Do you want your kids to be smarter or sound smarter?

mhilmyh said...

Hi Shahuru

Thanks for your opinion.

I think it will be futile for us to debate how brainy our children will become if they are taught in Dhivehi just becoz some developed world psychologists say so.

There are some developed world intellectuals who argue that it will be better for indigenious people in some third world countries to remain so in order to preserve their way of life. Should we do so depriving modern medicals and clean water to primitive socities as the rest of the world advances?

You tell me how our children will become smarter if we teach them in Dhivehi every subject such as history, geography, science, mathemetics etc.

I am not a fanatic of globalisation, neither of ruthless capitalists who only make the rich richer keeping the poor subservient to them.

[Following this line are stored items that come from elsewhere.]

-- A's inner 'recursive'; the mutated closure list 'memory' is threaded through as state.
-- k is a Nat (under Pre_ every call has k ≥ 1); the three-element separation loop is
-- unrolled; structural recursion on k (the 'k < 4' test becomes the match on n + 4).
def pvRecA : Nat → Int → Int → List Int → List (Option (Int × Int × Int)) →
    (Int × Int × Int) × List (Option (Int × Int × Int))
  | n + 4, p, q, sl, mem =>
    let lk := sl.getD (n + 3) 0
    let m0 := mem.getD (n + 3) none
    if p = 1 ∧ q = lk ∧ m0.isSome then (m0.getD (0, 0, 0), mem)
    else
      let seg0 := sl.getD n 0
      let seg1 := sl.getD (n + 1) 0
      let seg2 := sl.getD (n + 2) 0
      let s0 := pvSep 0 seg0 p q
      let s1 := pvSep seg0 seg1 p q
      let s2 := pvSep (seg0 + seg1) seg2 p q
      let r0 := if s0 ≠ [] then pvRecA (n + 1) (s0.getD 0 0) (s0.getD 1 0) sl mem
                else ((0, 0, 0), mem)
      let r1 := if s1 ≠ [] then pvRecA (n + 2) (s1.getD 0 0) (s1.getD 1 0) sl r0.2
                else ((0, 0, 0), r0.2)
      let r2 := if s2 ≠ [] then pvRecA (n + 3) (s2.getD 0 0) (s2.getD 1 0) sl r1.2
                else ((0, 0, 0), r1.2)
      let tot : Int × Int × Int :=
        (r0.1.1 + r1.1.1 + r2.1.1, r0.1.2.1 + r1.1.2.1 + r2.1.2.1,
         r0.1.2.2 + r1.1.2.2 + r2.1.2.2)
      if p = 1 ∧ q = lk then (tot, r2.2.set (n + 3) (some tot))
      else (tot, r2.2)
  | kn, p, q, _sl, mem =>
    (if p = 1 ∧ q = 1 then (mem.getD (kn - 1) none).getD (0, 0, 0) else (0, 0, 0), mem)

def count_of_abc (k : Int) (p : Int) (q : Int) : Int × Int × Int :=
  let sl := pvSL k
  let mem0 : List (Option (Int × Int × Int)) := List.replicate (k + 3).toNat none
  let mem := ((mem0.set 0 (some (1, 0, 0))).set 1 (some (0, 1, 0))).set 2 (some (0, 0, 1))
  (pvRecA k.toNat p q sl mem).1

-- ===== PORT B =====
-- length table L = {1:1, 2:1, 3:1} extended by 'for i in range(4, k+1)'
def pvLd (k : Int) : PySem.Dict Int Int :=
  (PySem.List.pyRange 4 (k + 1) 1).foldl
    (fun d i => d.insert i (d.getD (i - 3) 0 + d.getD (i - 2) 0 + d.getD (i - 1) 0))
    (PySem.Dict.ofList [(1, 1), (2, 1), (3, 1)])

-- full-string count table full = {1:(1,0,0), 2:(0,1,0), 3:(0,0,1)}
def pvFd (k : Int) : PySem.Dict Int (Int × Int × Int) :=
  (PySem.List.pyRange 4 (k + 1) 1).foldl
    (fun d i =>
      let x := d.getD (i - 3) (0, 0, 0)
      let y := d.getD (i - 2) (0, 0, 0)
      let z := d.getD (i - 1) (0, 0, 0)
      d.insert i (x.1 + y.1 + z.1, x.2.1 + y.2.1 + z.2.1, x.2.2 + y.2.2 + z.2.2))
    (PySem.Dict.ofList [(1, (1, 0, 0)), (2, (0, 1, 0)), (3, (0, 0, 1))])

-- Source B's 'prefix'; the fuel argument is only a totality guard (the supplied fuel is never
-- exhausted on the calls Source B makes); dict lookups L[i] use getD (the key is always present
-- on the paths taken under Pre_).
def pvPrefix (L : PySem.Dict Int Int) (F : PySem.Dict Int (Int × Int × Int)) :
    Nat → Int → Int → Int × Int × Int
  | 0, _, _ => (0, 0, 0)
  | fuel + 1, i, x =>
    if x ≤ 0 then (0, 0, 0)
    else if L.getD i 0 ≤ x then F.getD i (0, 0, 0)
    else
      let r := pvPrefix L F fuel (i - 3) x
      let s := pvPrefix L F fuel (i - 2) (x - L.getD (i - 3) 0)
      let t := pvPrefix L F fuel (i - 1) (x - L.getD (i - 3) 0 - L.getD (i - 2) 0)
      (r.1 + s.1 + t.1, r.2.1 + s.2.1 + t.2.1, r.2.2 + s.2.2 + t.2.2)

def count_of_abc_alt (k : Int) (p : Int) (q : Int) : Int × Int × Int :=
  let L := pvLd k
  let F := pvFd k
  if q < p then (0, 0, 0)
  else
    let hi := pvPrefix L F (k.toNat + 1) k q
    let lo := pvPrefix L F (k.toNat + 1) k (p - 1)
    (hi.1 - lo.1, hi.2.1 - lo.2.1, hi.2.2 - lo.2.2)

-- ===== PRECONDITION & SPEC =====
-- Pre_ excludes k < 0, where A raises IndexError, and k = 0 with a query touching
-- positions ≥ 1 (1 ≤ q and p ≤ q), where A's value rests on negative-index wraparound
-- (memory[-1]) while B, whose recursion only knows S_1, S_2, …, raises KeyError.
def Pre_count_of_abc (k : Int) (p : Int) (q : Int) : Prop :=
  1 ≤ k ∨ (k = 0 ∧ (q < p ∨ q ≤ 0))
instance (k : Int) (p : Int) (q : Int) : Decidable (Pre_count_of_abc k p q) := by
  unfold Pre_count_of_abc; infer_instance
def pvWitness_count_of_abc : Int × Int × Int := (5, 2, 6)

Whether anyone of us like it or not, we can only take advantage of the opportunties in the world we live in and try to make our best contribution. English language helps as a tool to do that because it is widely spoken.

This is precisely the reason why we should teach English to every student even as a second language and use it as a working language. That means whoever wants to use Dhivehi can use it as the official language. Who ever wants to use English can also use it.

The nationalists do not have to fear English taking over anything. They can promote Dhivehi all they want.

If we never made English as our working language, most who are reasonably educated are using English to advance their life. I don't understand what is so unique about what we are right now.

It's interesting to have diverse views. Let us be pragmatic not just be driven by emotions.

So Shahuru. Let us move an open debate.